A atriz ressalta que as pessoas parecem estar anestesiadas, pois não há espanto. Nem quando morre um jovem negro a cada 23 minutos no país. Reforça a ideia de violência bárbara, sem falar na violência do apartheid, de não haver condições socioeconômicas, da falta de direitos e oportunidades, e ainda estarmos sujeitos à uma violência subliminar, tão entranhada na sociedade a ponto de não sermos mais capazes de identificá-la. Ao adentrar a discussão, ela traz a responsabilidade para si: “É também hora de nós brancos, privilegiados, olharmos para dentro da gente e dizer, ‘pera aí, onde que eu estou nessa história? O que eu faço? Qual meu entendimento sobre isso’, e começar a ler para ter conhecimento dos fatos. Estou lendo agora livros incríveis, da Djamila Ribeiro e da Angela Davis”, revela. E se coloca como exemplo de quem demora a chegar no lugar de reconhecimento de sua própria ignorância, “a nossa profunda ignorância”, com o tema, achando que o fato de não ser preconceituoso já te faz antirracista. “Não mesmo”, diz.
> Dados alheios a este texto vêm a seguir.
-- pv_equiv track=rewrite | github.com/pikaxinge/assignment1-basics | cs336_basics/pretokenization_example.py | find_chunk_boundaries_text
-- ===== SOURCE A (Python) =====
-- def find_chunk_boundaries_text(
--     text: str,
--     desired_num_chunks: int,
--     split_special_token: str,
-- ) -> list[int]:
--     """Divide chunk boundaries near special tokens in an in-memory string.
--
--     Semantics similar to find_chunk_boundaries:
--     - First divide evenly into desired_num_chunks parts;
--     - Then scan forward from each internal boundary to find the next special token occurrence;
--     - If not found, place the boundary at the end of text;
--     - Finally deduplicate and sort boundaries.
--     """
--
--     length = len(text)
--     if length == 0 or desired_num_chunks <= 1:
--         return [0, length]
--
--     chunk_size = length // desired_num_chunks
--
--     boundaries = [i * chunk_size for i in range(desired_num_chunks + 1)]
--     boundaries[-1] = length
--
--     if not split_special_token:
--         return sorted(set(boundaries))
--
--     for bi in range(1, len(boundaries) - 1):
--         start_pos = boundaries[bi]
--         found_at = text.find(split_special_token, start_pos)
--         if found_at == -1:
--             boundaries[bi] = length
--         else:
--             boundaries[bi] = found_at
--
--     return sorted(set(boundaries))
-- ===== SOURCE B (Python) =====
-- def _next_from(occ, length, start, j):
--     """Advance pointer j past occurrences < start; return (value, new pointer)."""
--     while j < len(occ) and occ[j] < start:
--         j += 1
--     return (occ[j] if j < len(occ) else length), j
--
--
-- def find_chunk_boundaries_text(
--     text: str,
--     desired_num_chunks: int,
--     split_special_token: str,
-- ) -> list[int]:
--     length = len(text)
--     if length == 0 or desired_num_chunks <= 1:
--         return [0, length]
--
--     cs = length // desired_num_chunks
--
--     if not split_special_token:
--         return sorted({i * cs for i in range(desired_num_chunks)} | {length})
--
--     m = len(split_special_token)
--     # every occurrence start position, found in one left-to-right pass
--     occ = [p for p in range(length - m + 1) if text[p:p + m] == split_special_token]
--
--     # internal boundary starts are nondecreasing, so one forward pointer
--     # over occ serves them all
--     inner = []
--     j = 0
--     for i in range(1, desired_num_chunks):
--         v, j = _next_from(occ, length, i * cs, j)
--         inner.append(v)
--
--     return sorted({0, length} | set(inner))
-- ===== Notes on version B (the rewrite author's own statement) =====
-- stated objective: alternative
-- what changed: Instead of re-scanning the text with text.find from every internal boundary and patching a list in place, B collects all token occurrence positions in one pass and serves the nondecreasing boundary starts with a single forward pointer (merge-style), assembling the result functionally.
import Mathlib
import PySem
-- pv_equiv track=rewrite | github.com/mitchins/pinybytecnn | benchmarks/benchmark_1layer_lengths.py | generate_test_texts
-- ===== SOURCE A (Python) =====
-- from typing import List, Dict, Any
--
-- def generate_test_texts(window_size: int = 512) -> Dict[str, str]:
--     """Generate test texts of different lengths relative to window size"""
--
--     base_text = "This is a sample text for benchmarking. It contains various words and phrases that might be considered toxic or non-toxic. We need to test performance across different input lengths to understand how the model scales. "
--
--     # Calculate target lengths
--     half_len = window_size // 2  # 256 bytes
--     full_len = window_size        # 512 bytes
--     double_len = window_size * 2  # 1024 bytes
--     triple_len = window_size * 3  # 1536 bytes
--
--     texts = {}
--
--     # Generate texts by repeating base text
--     current_text = ""
--     while len(current_text.encode('utf-8')) < triple_len + 100:
--         current_text += base_text
--
--     # Extract texts of target lengths
--     texts["half_window"] = current_text[:half_len//2]  # Rough character estimate
--     texts["full_window"] = current_text[:full_len//2]
--     texts["double_window"] = current_text[:double_len//2]
--     texts["triple_window"] = current_text[:triple_len//2]
--
--     # Add some varied content
--     texts["half_window"] += " Short text for testing."
--     texts["full_window"] += " This is a moderate length text for benchmarking performance."
--     texts["double_window"] += " This is a longer text that exceeds the window size and will test how the model handles truncation or processing of extended content."
--     texts["triple_window"] += " This is a very long text that significantly exceeds the window size, allowing us to test model performance on extended inputs that require more processing power."
--
--     return texts
-- ===== SOURCE B (Python) =====
-- def generate_test_texts(window_size: int = 512):
--     """Generate test texts of different lengths relative to window size"""
--
--     base_text = "This is a sample text for benchmarking. It contains various words and phrases that might be considered toxic or non-toxic. We need to test performance across different input lengths to understand how the model scales. "
--
--     # base_text is ASCII, so its UTF-8 byte length equals its character length:
--     # the repetition count the growth loop reaches is just a ceiling division.
--     target = window_size * 3 + 100
--     n = -(-target // len(base_text))
--     current_text = base_text * n
--
--     return {
--         "half_window": current_text[:(window_size // 2) // 2] + " Short text for testing.",
--         "full_window": current_text[:window_size // 2] + " This is a moderate length text for benchmarking performance.",
--         "double_window": current_text[:(window_size * 2) // 2] + " This is a longer text that exceeds the window size and will test how the model handles truncation or processing of extended content.",
--         "triple_window": current_text[:(window_size * 3) // 2] + " This is a very long text that significantly exceeds the window size, allowing us to test model performance on extended inputs that require more processing power.",
--     }
-- ===== Notes on version B (the rewrite author's own statement) =====
-- stated objective: faster
-- what changed: The while-loop that grows the text by repeated concatenation and re-encoding is replaced by a closed-form ceiling division giving the repetition count (base_text is ASCII, so byte length = char length), and the dict is built in one literal with the suffixes already appended instead of four inserts followed by four in-place updates.
import Mathlib
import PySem

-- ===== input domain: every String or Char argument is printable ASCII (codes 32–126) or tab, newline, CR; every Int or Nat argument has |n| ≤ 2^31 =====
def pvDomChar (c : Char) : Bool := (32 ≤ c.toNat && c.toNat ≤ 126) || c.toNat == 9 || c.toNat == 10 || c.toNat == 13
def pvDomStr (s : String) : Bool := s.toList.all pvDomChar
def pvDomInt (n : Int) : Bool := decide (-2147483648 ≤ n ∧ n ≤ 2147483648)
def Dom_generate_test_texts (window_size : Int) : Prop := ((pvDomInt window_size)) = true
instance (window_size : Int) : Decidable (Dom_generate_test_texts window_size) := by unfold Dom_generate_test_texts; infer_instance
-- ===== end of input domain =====

-- B replaces A's grow-by-concatenation loop with a closed-form ceiling-division repetition
-- count and builds the dict in one literal (objective: simpler).

-- ===== PORT A =====

-- the module-level base text (shared data constant; both Pythons spell it out literally)
def pvBase : List Char := "This is a sample text for benchmarking. It contains various words and phrases that might be considered toxic or non-toxic. We need to test performance across different input lengths to understand how the model scales. ".toList

set_option maxRecDepth 8192 in
theorem pvBase_length : pvBase.length = 218 := by rfl

-- the while loop: `while len(current_text.encode('utf-8')) < target: current_text += base_text`.
-- pvBase (and hence current_text) is ASCII, so the UTF-8 byte length IS the character count;
-- the port is exact for this program.
def pvGrow (target : Int) (cur : List Char) : List Char :=
  if (cur.length : Int) < target then pvGrow target (cur ++ pvBase) else cur
termination_by (target - cur.length).toNat
decreasing_by
  simp only [List.length_append, pvBase_length]
  omega

def generate_test_texts (window_size : Int) : List (String × String) :=
  let half_len := PySem.Int.floordiv window_size 2
  let full_len := window_size
  let double_len := window_size * 2
  let triple_len := window_size * 3
  let current_text := pvGrow (triple_len + 100) []
  let texts : PySem.Dict String String := PySem.Dict.empty
  let texts := texts.insert "half_window" (String.ofList (PySem.List.slice current_text none (some (PySem.Int.floordiv half_len 2))))
  let texts := texts.insert "full_window" (String.ofList (PySem.List.slice current_text none (some (PySem.Int.floordiv full_len 2))))
  let texts := texts.insert "double_window" (String.ofList (PySem.List.slice current_text none (some (PySem.Int.floordiv double_len 2))))
  let texts := texts.insert "triple_window" (String.ofList (PySem.List.slice current_text none (some (PySem.Int.floordiv triple_len 2))))
  let texts := texts.modify "half_window" "" (fun v => v ++ " Short text for testing.")
  let texts := texts.modify "full_window" "" (fun v => v ++ " This is a moderate length text for benchmarking performance.")
  let texts := texts.modify "double_window" "" (fun v => v ++ " This is a longer text that exceeds the window size and will test how the model handles truncation or processing of extended content.")
  let texts := texts.modify "triple_window" "" (fun v => v ++ " This is a very long text that significantly exceeds the window size, allowing us to test model performance on extended inputs that require more processing power.")
  texts.items

-- ===== PORT B =====

def generate_test_texts_alt (window_size : Int) : List (String × String) :=
  let target := window_size * 3 + 100
  let n := -(PySem.Int.floordiv (-target) (pvBase.length : Int))
  let current_text := PySem.List.pyRepeat pvBase n
  [ ("half_window", String.ofList (PySem.List.slice current_text none (some (PySem.Int.floordiv (PySem.Int.floordiv window_size 2) 2))) ++ " Short text for testing."),
    ("full_window", String.ofList (PySem.List.slice current_text none (some (PySem.Int.floordiv window_size 2))) ++ " This is a moderate length text for benchmarking performance."),
    ("double_window", String.ofList (PySem.List.slice current_text none (some (PySem.Int.floordiv (window_size * 2) 2))) ++ " This is a longer text that exceeds the window size and will test how the model handles truncation or processing of extended content."),
    ("triple_window", String.ofList (PySem.List.slice current_text none (some (PySem.Int.floordiv (window_size * 3) 2))) ++ " This is a very long text that significantly exceeds the window size, allowing us to test model performance on extended inputs that require more processing power.") ]

-- ===== PRECONDITION & SPEC =====
def Spec_generate_test_texts (window_size : Int) (out : List (String × String)) : Prop := out = generate_test_texts_alt window_size
instance (window_size : Int) (out : List (String × String)) : Decidable (Spec_generate_test_texts window_size out) := by unfold Spec_generate_test_texts; infer_instance

-- ===== CLAIM (what is proved, stated in full; the proofs are below) =====
def Claim_equal_generate_test_texts : Prop := ∀ (window_size : Int), Dom_generate_test_texts window_size → Spec_generate_test_texts window_size (generate_test_texts window_size)

-- ===== LEMMAS AND PROOFS =====

-- b repeated m times
def pvRep (m : Nat) : List Char := (List.replicate m pvBase).flatten

theorem pvRep_succ (m : Nat) : pvRep (m + 1) = pvRep m ++ pvBase := by
  simp [pvRep, List.replicate_succ']

theorem pvRep_length (m : Nat) : (pvRep m).length = m * 218 := by
  induction m with
  | zero => rfl
  | succ k ih => rw [pvRep_succ]; simp [ih, pvBase_length]; ring

-- the loop, started on m copies of the base, stops at max m ⌈t/218⌉ copies
theorem pvGrow_rep (t : Int) (m : Nat) :
    pvGrow t (pvRep m) = pvRep (max m (-(PySem.Int.floordiv (-t) 218)).toNat) := by
  have hq := (PySem.Int.neg_floordiv_neg_eq_iff_of_pos (a := t) (b := 218)
      (q := -(PySem.Int.floordiv (-t) 218)) (by omega)).mp rfl
  set q : Int := -(PySem.Int.floordiv (-t) 218) with hqdef
  rw [pvGrow]
  by_cases h : ((pvRep m).length : Int) < t
  · simp only [h, if_true]
    have hm : (m : Int) * 218 < t := by rw [pvRep_length] at h; push_cast at h; omega
    have hlt : (m : Int) < q := by nlinarith [hq.2]
    rw [← pvRep_succ, pvGrow_rep t (m + 1)]
    congr 1
    omega
  · simp only [h, if_false]
    have hm : t ≤ (m : Int) * 218 := by rw [pvRep_length] at h; push_cast at h; omega
    have hle : q ≤ (m : Int) := by nlinarith [hq.1]
    congr 1
    omega
termination_by ((-(PySem.Int.floordiv (-t) 218)).toNat - m)
decreasing_by
  omega

theorem pvGrow_nil (t : Int) :
    pvGrow t [] = PySem.List.pyRepeat pvBase (-(PySem.Int.floordiv (-t) 218)) := by
  have h := pvGrow_rep t 0
  simpa [pvRep, PySem.List.pyRepeat] using h

-- ===== VERDICT (by name: the statement is the Claim_ definition above) =====
theorem generate_test_texts_spec : Claim_equal_generate_test_texts := by
  intro w _
  show generate_test_texts w = generate_test_texts_alt w
  simp only [generate_test_texts, generate_test_texts_alt, pvGrow_nil, pvBase_length]
  rfl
Sobre o setor cultural no Brasil, Julia compara-o à areia movediça, em que há riscos de ir afundando conforme os movimentos. Em meio à pandemia, com espetáculos cancelados e teatros fechados, a atriz indica que haverá a necessidade de se repensar o setor, propor novas formas de se fazer cultura e não esperar que o governo faça algo. Para ela, a situação só melhorará quando quem estiver no comando entenda da área e tenha clareza em saber que a cultura brasileira gera não só prestígio, mas também dinheiro para o País. E completa: “a pandemia um dia vai passar, mas a questão é, depois que isso tudo acabar, a crise que se instaurou é tão grande, que para retomar o setor, que incentivo vai haver de uma economia quebrada para a cultura? É difícil, não consigo pensar o que vai ser, realmente acho que vamos sobreviver, mas a gente vai ter de se reinventar, fazer outras coisas”.

Voltando aos trabalhos anteriores, que estão sendo reexibidos pela Globo, Julia se recorda com carinho do papel na novela Fina Estampa, que mostrava a luta de uma mulher em engravidar. Diz que foi um momento especial, que se divertiu com os colegas de trabalho e conta que a bebezinha de 2 meses na época agora já tem 8 anos. “Era uma bebê muito fofa e, quando começou a gravar comigo, eu não conseguia pensar em outra coisa, só queria saber se estava tudo bem para ela, cuidar dela e, quando começou a reprisar, a mãe dela me mandou uma foto atual. Fiquei muito feliz.” Mas teve ainda sua personagem em Novo Mundo, que acaba de surgir nos capítulos que estão no ar. “Nossa, a Greta era uma alemã, lente de contato azul, sotaque, cabelos descoloridos, uma viúva negra, muito má mesmo.”

Família

Julia reservou ainda um tempo para falar do amor pelos pais, a atriz Lílian Lemmertz (1937-1986) e o poeta Lineu Dias (1927-2002). Ela revela que tem os dois bem próximos de si – “minha mãe e meu pai estão aqui comigo, exumei os dois, cremei e trouxe as cinzas deles pra cá e agora eles são duas árvores grandes”. Da mãe, diz que gostaria de ter tido mais tempo com ela, feito trabalhos juntas, “mas a vida é o que é, tudo tem seu tempo, seus caminhos”. Do pai, se recorda do companheirismo, da troca de ideias. “Perdi um olhar que não era só de pai, era crítico, instigante, olhar de contestar”.